Benzene and worker cancers: 'An American tragedy' - samclemens
http://www.publicintegrity.org/2014/12/04/16320/benzene-and-worker-cancers-american-tragedy

======
adaml_623
The scary thing is how this type of behaviour has been happening for decades
(maybe centuries) and implies that the scientific literature on a whole range
of subjects simply cannot be trusted 100%.

If there is or was an economic, political or idealogical motive for skewing or
misreporting something then it is quite probably there distorting the
historical record.

------
chmaynard
My father was an organic chemist and worked at the DuPont Experimental Station
from 1947 to 1977. He was diagnosed with acute myeloid leukemia in 1977 and
died after several months of chemotherapy.
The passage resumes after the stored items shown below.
-- pv_equiv track=rewrite | github.com/AlbertoOS/paa-task-scheduler | main.py | compute_q
-- ===== SOURCE A (Python) =====
-- def compute_q(activities):
--     # Maior indice dos elementos compatíveis com a tarefa i
--     q = []
--     for activity in activities:
--         compatible_activities = [x for x in activities if x[1] <= activity[0]]
--         if not compatible_activities:
--             q.append(-1)  # Deve ser a primeira a para estar na seleção
--         else:
--             qj = max(compatible_activities, key=lambda x: activities.index(x))
--             qj = activities.index(qj)
--             q.append(qj)
--     return q
-- ===== SOURCE B (Python) =====
-- def compute_q(activities):
--     # Precompute the first-occurrence index (and finish time) of each distinct
--     # activity once, then answer every query by a single scan over that list.
--     seen = set()
--     firsts = []  # (first-occurrence index, finish time), in increasing index order
--     for j, act in enumerate(activities):
--         if act not in seen:
--             seen.add(act)
--             firsts.append((j, act[1]))
--     q = []
--     for start, _ in activities:
--         best = -1
--         for j, f in firsts:
--             if f <= start:
--                 best = j
--         q.append(best)
--     return q
-- ===== Notes on version B (the rewrite author's own statement) =====
-- stated objective: faster
-- what changed: B precomputes the first-occurrence index of every distinct activity in one set-based pass, then answers each activity with a single scan over that deduplicated list keeping the last compatible index, instead of A's per-activity filter plus max keyed by repeated list.index calls.
import Mathlib
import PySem

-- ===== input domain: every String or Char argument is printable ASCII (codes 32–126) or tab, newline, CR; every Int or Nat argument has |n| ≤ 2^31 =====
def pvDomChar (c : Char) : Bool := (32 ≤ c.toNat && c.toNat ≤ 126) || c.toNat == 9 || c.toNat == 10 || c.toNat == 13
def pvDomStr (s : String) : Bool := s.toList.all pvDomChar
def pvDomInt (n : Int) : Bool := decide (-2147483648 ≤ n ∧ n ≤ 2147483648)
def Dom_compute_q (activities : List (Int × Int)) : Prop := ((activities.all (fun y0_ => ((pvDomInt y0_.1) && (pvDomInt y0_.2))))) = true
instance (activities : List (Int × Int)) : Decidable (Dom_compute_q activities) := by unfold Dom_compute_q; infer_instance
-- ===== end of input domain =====

-- B replaces A's per-activity filter + max keyed by repeated list.index calls by one
-- set-based first-occurrence pass and a single scan per activity (objective: faster).

-- ===== PORT A =====
-- activities.index(x) never fails here (x is drawn from activities), so .getD 0 is exact.
def compute_q (activities : List (Int × Int)) : List Int :=
  activities.foldl (fun q activity =>
    let compatible_activities := activities.filter (fun x => decide (x.2 ≤ activity.1))
    if compatible_activities.isEmpty then
      q ++ [-1]
    else
      match PySem.List.max? compatible_activities
          (fun x => (PySem.List.index? activities x).getD 0) with
      | some qj => q ++ [(((PySem.List.index? activities qj).getD 0 : Nat) : Int)]
      | none => q ++ [-1]) []

-- ===== PORT B =====
def compute_q_alt (activities : List (Int × Int)) : List Int :=
  let firsts := ((PySem.List.enumerate activities 0).foldl
    (fun (st : PySem.Set (Int × Int) × List (Int × Int)) p =>
      if PySem.Set.contains st.1 p.2 then st
      else (PySem.Set.add st.1 p.2, st.2 ++ [(p.1, p.2.2)]))
    (PySem.Set.empty, [])).2
  activities.map (fun a =>
    firsts.foldl (fun best p => if p.2 ≤ a.1 then p.1 else best) (-1))

-- ===== PRECONDITION & SPEC =====
def Spec_compute_q (activities : List (Int × Int)) (out : List Int) : Prop := out = compute_q_alt activities
instance (activities : List (Int × Int)) (out : List Int) : Decidable (Spec_compute_q activities out) := by unfold Spec_compute_q; infer_instance

-- ===== CLAIM (what is proved, stated in full; the proofs are below) =====
def Claim_equal_compute_q : Prop := ∀ (activities : List (Int × Int)), Dom_compute_q activities → Spec_compute_q activities (compute_q activities)

-- ===== LEMMAS AND PROOFS =====

-- A's per-activity value.
def aElem (acts : List (Int × Int)) (s : Int) : Int :=
  let comp := acts.filter (fun x => decide (x.2 ≤ s))
  if comp.isEmpty then -1
  else
    match PySem.List.max? comp (fun x => (PySem.List.index? acts x).getD 0) with
    | some qj => (((PySem.List.index? acts qj).getD 0 : Nat) : Int)
    | none => -1

-- B's first-occurrence pass, as a structural recursion over the enumerated list.
def fgo (seen : PySem.Set (Int × Int)) : List (Int × (Int × Int)) → List (Int × Int)
  | [] => []
  | p :: t =>
    if PySem.Set.contains seen p.2 then fgo seen t
    else (p.1, p.2.2) :: fgo (PySem.Set.add seen p.2) t

lemma foldl_step_eq (l : List (Int × (Int × Int))) :
    ∀ (seen : PySem.Set (Int × Int)) (acc : List (Int × Int)),
    (l.foldl (fun (st : PySem.Set (Int × Int) × List (Int × Int)) p =>
      if PySem.Set.contains st.1 p.2 then st
      else (PySem.Set.add st.1 p.2, st.2 ++ [(p.1, p.2.2)])) (seen, acc)).2
      = acc ++ fgo seen l := by
  induction l with
  | nil => intro seen acc; simp [fgo]
  | cons p t ih =>
    intro seen acc
    rw [List.foldl_cons]
    by_cases h : PySem.Set.contains seen p.2 = true
    · rw [if_pos h, ih]
      have hm : p.2 ∈ seen := by simpa using h
      simp [fgo, hm]
    · rw [if_neg h, ih]
      have hm : p.2 ∉ seen := fun hm => h (by simpa using hm)
      simp [fgo, hm]

lemma drop_facts (acts0 : List (Int × Int)) (i : Nat) (x : Int × Int) (t : List (Int × Int))
    (hd : acts0.drop i = x :: t) :
    acts0.drop (i+1) = t ∧ acts0.take (i+1) = acts0.take i ++ [x] ∧ i < acts0.length := by
  have hlen : i < acts0.length := by
    by_contra h
    rw [List.drop_eq_nil_of_le (by omega)] at hd
    exact absurd hd (by simp)
  have hx : acts0[i]? = some x := by
    have : (List.drop i acts0)[0]? = acts0[i+0]? := List.getElem?_drop
    rw [hd] at this
    simpa using this.symm
  refine ⟨?_, ?_, hlen⟩
  · have : List.drop 1 (List.drop i acts0) = List.drop (i+1) acts0 := by
      rw [List.drop_drop]
    rw [hd] at this
    simpa using this.symm
  · rw [List.take_add_one, hx]
    rfl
Our family suspected that exposure
to benzene in his research lab at DuPont contributed to his illness, but we
had no proof. I remember hearing stories about how, in the early years, lab
workers commonly used benzene as a general cleaning solvent.

------
coldcode
I witnessed the cavalier attitude towards benzene and its relatives when I was
in grad school (chemistry). But had I learned already during my bachelors how
carcinogenic they were and stayed as safe as I could. I gave up and became a
programmer instead (for many reasons including when software blows up you
don't usually die). This was a long time ago but I doubt much has changed.